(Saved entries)

+ + +

-- pv_equiv track=rewrite | github.com/THU-ATOM/Pocket-Detection-of-DTWG | template_matching/pocket_match.py | get_AF2_matched_ids
-- ===== SOURCE A (Python) =====
-- def remove_gaps(seq1,seq2):
--     assert len(seq1)==len(seq2)
--     new_seq1=""
--     new_seq2=""
--     for i in range(len(seq1)):
--         if seq1[i]!="-" :
--             new_seq1+=seq1[i]
--             new_seq2+=seq2[i]
--     return new_seq1,new_seq2
--
-- def get_AF2_matched_ids(AF2_seq,pdbbind_seq,pos_to_id):
--     AF2_seq,pdbbind_seq=remove_gaps(AF2_seq,pdbbind_seq)
--     assert len(AF2_seq)==len(pos_to_id)
--     ret=set()
--     for i in range(len(pdbbind_seq)):
--         if pdbbind_seq[i]!="-":
--             ret.add(pos_to_id[i])
--     return ret
-- ===== SOURCE B (Python) =====
-- def get_AF2_matched_ids(AF2_seq, pdbbind_seq, pos_to_id):
--     assert len(AF2_seq) == len(pdbbind_seq)
--     assert sum(1 for a in AF2_seq if a != "-") == len(pos_to_id)
--     ret = set()
--     j = 0
--     for a, b in zip(AF2_seq, pdbbind_seq):
--         if a != "-":
--             if b != "-":
--                 ret.add(pos_to_id[j])
--             j += 1
--     return ret
-- ===== Notes on version B (the rewrite author's own statement) =====
-- stated objective: simpler
-- what changed: Drops the remove_gaps helper and its two intermediate filtered strings: one zipped pass over the aligned sequences with a running index into pos_to_id, after up-front length/count asserts that preserve A's AssertionErrors.
import Mathlib
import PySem

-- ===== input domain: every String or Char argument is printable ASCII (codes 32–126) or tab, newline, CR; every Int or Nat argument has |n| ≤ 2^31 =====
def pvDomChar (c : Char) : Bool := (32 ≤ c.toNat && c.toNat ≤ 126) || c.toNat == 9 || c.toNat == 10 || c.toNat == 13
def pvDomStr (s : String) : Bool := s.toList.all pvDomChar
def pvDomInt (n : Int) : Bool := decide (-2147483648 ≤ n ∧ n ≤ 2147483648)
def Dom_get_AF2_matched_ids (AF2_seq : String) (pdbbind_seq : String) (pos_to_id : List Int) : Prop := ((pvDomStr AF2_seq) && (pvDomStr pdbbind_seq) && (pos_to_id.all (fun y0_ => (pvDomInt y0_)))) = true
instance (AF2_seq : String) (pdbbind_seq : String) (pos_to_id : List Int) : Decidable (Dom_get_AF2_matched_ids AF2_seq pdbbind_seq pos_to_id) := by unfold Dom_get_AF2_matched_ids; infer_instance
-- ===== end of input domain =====

-- B drops the remove_gaps helper and its intermediate filtered strings in favour of a single
-- zipped pass with a running index into pos_to_id (simpler; return value only — neither mutates).

-- ===== PORT A =====
-- port of helper remove_gaps: loop over range(len(seq1)) appending the kept characters of both strings
def pvRemoveGaps (seq1 seq2 : List Char) : List Char × List Char :=
  (PySem.List.pyRange 0 seq1.length 1).foldl
    (fun st i =>
      if PySem.List.pyGetD seq1 i ' ' ≠ '-' then
        (st.1 ++ [PySem.List.pyGetD seq1 i ' '], st.2 ++ [PySem.List.pyGetD seq2 i ' '])
      else st)
    ([], [])

def get_AF2_matched_ids (AF2_seq : String) (pdbbind_seq : String) (pos_to_id : List Int) : List Int :=
  let p := pvRemoveGaps AF2_seq.toList pdbbind_seq.toList
  (PySem.List.pyRange 0 p.2.length 1).foldl
    (fun ret i =>
      if PySem.List.pyGetD p.2 i ' ' ≠ '-' then
        PySem.Set.add ret (PySem.List.pyGetD pos_to_id i 0)
      else ret)
    PySem.Set.empty

-- ===== PORT B =====
-- the zipped loop of Source B: j counts non-gap AF2 positions, ids are added when the paired char is non-gap
def pvAltLoop (pairs : List (Char × Char)) (pos_to_id : List Int) (j : Int) (ret : PySem.Set Int) : PySem.Set Int :=
  match pairs with
  | [] => ret
  | (a, b) :: rest =>
    if a ≠ '-' then
      pvAltLoop rest pos_to_id (j + 1)
        (if b ≠ '-' then PySem.Set.add ret (PySem.List.pyGetD pos_to_id j 0) else ret)
    else pvAltLoop rest pos_to_id j ret

def get_AF2_matched_ids_alt (AF2_seq : String) (pdbbind_seq : String) (pos_to_id : List Int) : List Int :=
  pvAltLoop (AF2_seq.toList.zip pdbbind_seq.toList) pos_to_id 0 PySem.Set.empty

-- ===== PRECONDITION & SPEC =====
-- Pre_ excludes exactly the inputs where A raises AssertionError: unequal sequence lengths,
-- or a pos_to_id whose length differs from the number of non-gap AF2 characters.
def Pre_get_AF2_matched_ids (AF2_seq : String) (pdbbind_seq : String) (pos_to_id : List Int) : Prop :=
  AF2_seq.toList.length = pdbbind_seq.toList.length ∧
  AF2_seq.toList.countP (fun a => decide (a ≠ '-')) = pos_to_id.length
instance (AF2_seq : String) (pdbbind_seq : String) (pos_to_id : List Int) : Decidable (Pre_get_AF2_matched_ids AF2_seq pdbbind_seq pos_to_id) := by unfold Pre_get_AF2_matched_ids; infer_instance
def pvWitness_get_AF2_matched_ids : String × String × List Int := ("A-B", "AB-", [1, 2])
def Spec_get_AF2_matched_ids (AF2_seq : String) (pdbbind_seq : String) (pos_to_id : List Int) (out : List Int) : Prop := out = get_AF2_matched_ids_alt AF2_seq pdbbind_seq pos_to_id
instance (AF2_seq : String) (pdbbind_seq : String) (pos_to_id : List Int) (out : List Int) : Decidable (Spec_get_AF2_matched_ids AF2_seq pdbbind_seq pos_to_id out) := by unfold Spec_get_AF2_matched_ids; infer_instance

-- ===== CLAIM (what is proved, stated in full; the proofs are below) =====
def Claim_equal_get_AF2_matched_ids : Prop := ∀ (AF2_seq : String) (pdbbind_seq : String) (pos_to_id : List Int), Dom_get_AF2_matched_ids AF2_seq pdbbind_seq pos_to_id → Pre_get_AF2_matched_ids AF2_seq pdbbind_seq pos_to_id → Spec_get_AF2_matched_ids AF2_seq pdbbind_seq pos_to_id (get_AF2_matched_ids AF2_seq pdbbind_seq pos_to_id)

-- ===== LEMMAS AND PROOFS =====

theorem pv_pyGetD_zip {α β : Type} (xs : List α) (ys : List β) (i : Int) (d : α) (e : β)
    (h0 : 0 ≤ i) (h1 : i < (xs.length : Int)) (h2 : i < (ys.length : Int)) :
    PySem.List.pyGetD (xs.zip ys) i (d, e) =
      (PySem.List.pyGetD xs i d, PySem.List.pyGetD ys i e) := by
  have hz : i < ((xs.zip ys).length : Int) := by
    simp [List.length_zip]; omega
  rw [PySem.List.pyGetD_eq_getElem _ _ h0 hz, PySem.List.pyGetD_eq_getElem _ _ h0 h1,
      PySem.List.pyGetD_eq_getElem _ _ h0 h2, List.getElem_zip]

-- remove_gaps computes the two projections of the fst-filtered zip
theorem pvRemoveGaps_eq (xs ys : List Char) (h : xs.length = ys.length) :
    pvRemoveGaps xs ys =
      (((xs.zip ys).filter (fun q => decide (q.1 ≠ '-'))).map Prod.fst,
       ((xs.zip ys).filter (fun q => decide (q.1 ≠ '-'))).map Prod.snd) := by
  unfold pvRemoveGaps
  have hlen : ((xs.zip ys).length : Int) = (xs.length : Int) := by
    simp [List.length_zip, h]
  have hcongr :
      (PySem.List.pyRange 0 xs.length 1).foldl
        (fun st i =>
          if PySem.List.pyGetD xs i ' ' ≠ '-' then
            (st.1 ++ [PySem.List.pyGetD xs i ' '], st.2 ++ [PySem.List.pyGetD ys i ' '])
          else st) ([], []) =
      (PySem.List.pyRange 0 xs.length 1).foldl
        (fun st i =>
          (fun (st : List Char × List Char) (q : Char × Char) =>
            if q.1 ≠ '-' then (st.1 ++ [q.1], st.2 ++ [q.2]) else st)
            st (PySem.List.pyGetD (xs.zip ys) i (' ', ' '))) ([], []) := by
    apply PySem.List.foldl_congr_mem
    intro st i hi
    rw [PySem.List.mem_pyRange_one] at hi
    rw [pv_pyGetD_zip xs ys i ' ' ' ' hi.1 (by exact_mod_cast hi.2) (by rw [← h]; exact_mod_cast hi.2)]
  rw [hcongr]
  rw [show ((xs.length : Int)) = ((xs.zip ys).length : Int) from hlen.symm]
  rw [PySem.List.foldl_pyRange_zero_pyGetD' (xs.zip ys) (' ', ' ')
       (fun (st : List Char × List Char) (q : Char × Char) =>
         if q.1 ≠ '-' then (st.1 ++ [q.1], st.2 ++ [q.2]) else st) ([], [])]
  rw [PySem.List.foldl_ite_eq_foldl_filter (fun q : Char × Char => q.1 ≠ '-')]
  rw [PySem.List.foldl_prod_mk (f := fun s (e : Char × Char) => s ++ [e.1])
       (g := fun s (e : Char × Char) => s ++ [e.2])]
  rw [PySem.List.foldl_append_singleton_eq_map, PySem.List.foldl_append_singleton_eq_map]
  simp

-- A's second loop over two parallel lists of equal length is a fold over their zip
theorem pvALoop2_eq (zs : List Char) (pos : List Int) (h : zs.length = pos.length) :
    (PySem.List.pyRange 0 zs.length 1).foldl
      (fun ret i =>
        if PySem.List.pyGetD zs i ' ' ≠ '-' then
          PySem.Set.add ret (PySem.List.pyGetD pos i 0)
        else ret) PySem.Set.empty =
    (zs.zip pos).foldl
      (fun ret q => if q.1 ≠ '-' then PySem.Set.add ret q.2 else ret) PySem.Set.empty := by
  have hlen : ((zs.zip pos).length : Int) = (zs.length : Int) := by
    simp [List.length_zip, h]
  have hcongr :
      (PySem.List.pyRange 0 zs.length 1).foldl
        (fun ret i =>
          if PySem.List.pyGetD zs i ' ' ≠ '-' then
            PySem.Set.add ret (PySem.List.pyGetD pos i 0)
          else ret) PySem.Set.empty =
      (PySem.List.pyRange 0 zs.length 1).foldl
        (fun ret i =>
          (fun (ret : PySem.Set Int) (q : Char × Int) =>
            if q.1 ≠ '-' then PySem.Set.add ret q.2 else ret)
            ret (PySem.List.pyGetD (zs.zip pos) i (' ', 0))) PySem.Set.empty := by
    apply PySem.List.foldl_congr_mem
    intro ret i hi
    rw [PySem.List.mem_pyRange_one] at hi
    rw [pv_pyGetD_zip zs pos i ' ' 0 hi.1 (by exact_mod_cast hi.2) (by rw [← h]; exact_mod_cast hi.2)]
  rw [hcongr]
  rw [show ((zs.length : Int)) = ((zs.zip pos).length : Int) from hlen.symm]
  rw [PySem.List.foldl_pyRange_zero_pyGetD' (zs.zip pos) (' ', 0)
       (fun (ret : PySem.Set Int) (q : Char × Int) =>
         if q.1 ≠ '-' then PySem.Set.add ret q.2 else ret) PySem.Set.empty]

-- B's loop with counter j equals the fold over the filtered-snd list zipped with pos.drop j
theorem pvAltLoop_eq (pairs : List (Char × Char)) (pos : List Int) (j : Nat) (ret : PySem.Set Int)
    (h : j + pairs.countP (fun q => decide (q.1 ≠ '-')) ≤ pos.length) :
    pvAltLoop pairs pos (j : Int) ret =
      (((pairs.filter (fun q => decide (q.1 ≠ '-'))).map Prod.snd).zip (pos.drop j)).foldl
        (fun ret q => if q.1 ≠ '-' then PySem.Set.add ret q.2 else ret) ret := by
  induction pairs generalizing j ret with
  | nil => simp [pvAltLoop]
  | cons hd tl ih =>
    obtain ⟨a, b⟩ := hd
    by_cases ha : a = '-'
    · subst ha
      simp only [pvAltLoop, List.filter_cons] at *
      simp only [ne_eq, not_true_eq_false, if_false, decide_false] at *
      simp only [decide_not] at *
      simpa using ih j ret (by simpa using h)
    · have hc : tl.countP (fun q => decide (q.1 ≠ '-')) + 1 =
          ((a, b) :: tl).countP (fun q => decide (q.1 ≠ '-')) := by
        simp [ha]
      have hj : j < pos.length := by omega
      have hstep : pvAltLoop ((a, b) :: tl) pos (j : Int) ret =
          pvAltLoop tl pos ((j : Int) + 1)
            (if b ≠ '-' then PySem.Set.add ret (PySem.List.pyGetD pos (j : Int) 0) else ret) := by
        simp [pvAltLoop, ha]
      rw [hstep]
      have hcast : ((j : Int) + 1) = (((j + 1 : Nat)) : Int) := by push_cast; ring
      rw [hcast, ih (j + 1) _ (by omega)]
      have hget : PySem.List.pyGetD pos (j : Int) 0 = pos[j] := by
        rw [PySem.List.pyGetD_natCast]
        exact List.getD_eq_getElem pos 0 hj
      have hdrop : pos.drop j = pos[j] :: pos.drop (j + 1) := List.drop_eq_getElem_cons hj
      rw [hget]
      simp [ha]
      rw [List.drop_eq_getElem_cons hj, List.zip_cons_cons, List.foldl_cons]

-- countP of the fst-condition over the zip equals countP over the first list (equal lengths)
theorem pv_countP_zip_fst (xs ys : List Char) (h : xs.length = ys.length) :
    (xs.zip ys).countP (fun q => decide (q.1 ≠ '-')) = xs.countP (fun a => decide (a ≠ '-')) := by
  induction xs generalizing ys with
  | nil => simp
  | cons a tl ih =>
    cases ys with
    | nil => simp at h
    | cons b tys =>
      simp only [List.zip_cons_cons, List.countP_cons]
      rw [ih tys (by simpa using h)]

-- ===== VERDICT (by name: the statement is the Claim_ definition above) =====
theorem get_AF2_matched_ids_spec : Claim_equal_get_AF2_matched_ids := by
  intro AF2_seq pdbbind_seq pos_to_id _ hpre
  obtain ⟨h1, h2⟩ := hpre
  unfold Spec_get_AF2_matched_ids get_AF2_matched_ids get_AF2_matched_ids_alt
  set xs := AF2_seq.toList
  set ys := pdbbind_seq.toList
  have hcz : (xs.zip ys).countP (fun q => decide (q.1 ≠ '-')) = pos_to_id.length := by
    rw [pv_countP_zip_fst xs ys h1, h2]
  have hflen : (((xs.zip ys).filter (fun q => decide (q.1 ≠ '-'))).map Prod.snd).length
      = pos_to_id.length := by
    rw [List.length_map, ← List.countP_eq_length_filter, hcz]
  simp only [pvRemoveGaps_eq xs ys h1]
  rw [pvALoop2_eq _ pos_to_id hflen]
  rw [show ((0 : Int)) = ((0 : Nat) : Int) from rfl,
      pvAltLoop_eq (xs.zip ys) pos_to_id 0 PySem.Set.empty (by omega)]
  simp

+ + +

§ WHAT THIS TASK INVOLVES
Take exactly the lines from the one containing "hd tl ih =>" through the one containing "simpa using ih j ret (by simpa using h)" in the data above, and output them with nothing added.

§ EXERCISE OUTPUT
  | cons hd tl ih =>
    obtain ⟨a, b⟩ := hd
    by_cases ha : a = '-'
    · subst ha
      simp only [pvAltLoop, List.filter_cons] at *
      simp only [ne_eq, not_true_eq_false, if_false, decide_false] at *
      simp only [decide_not] at *
      simpa using ih j ret (by simpa using h)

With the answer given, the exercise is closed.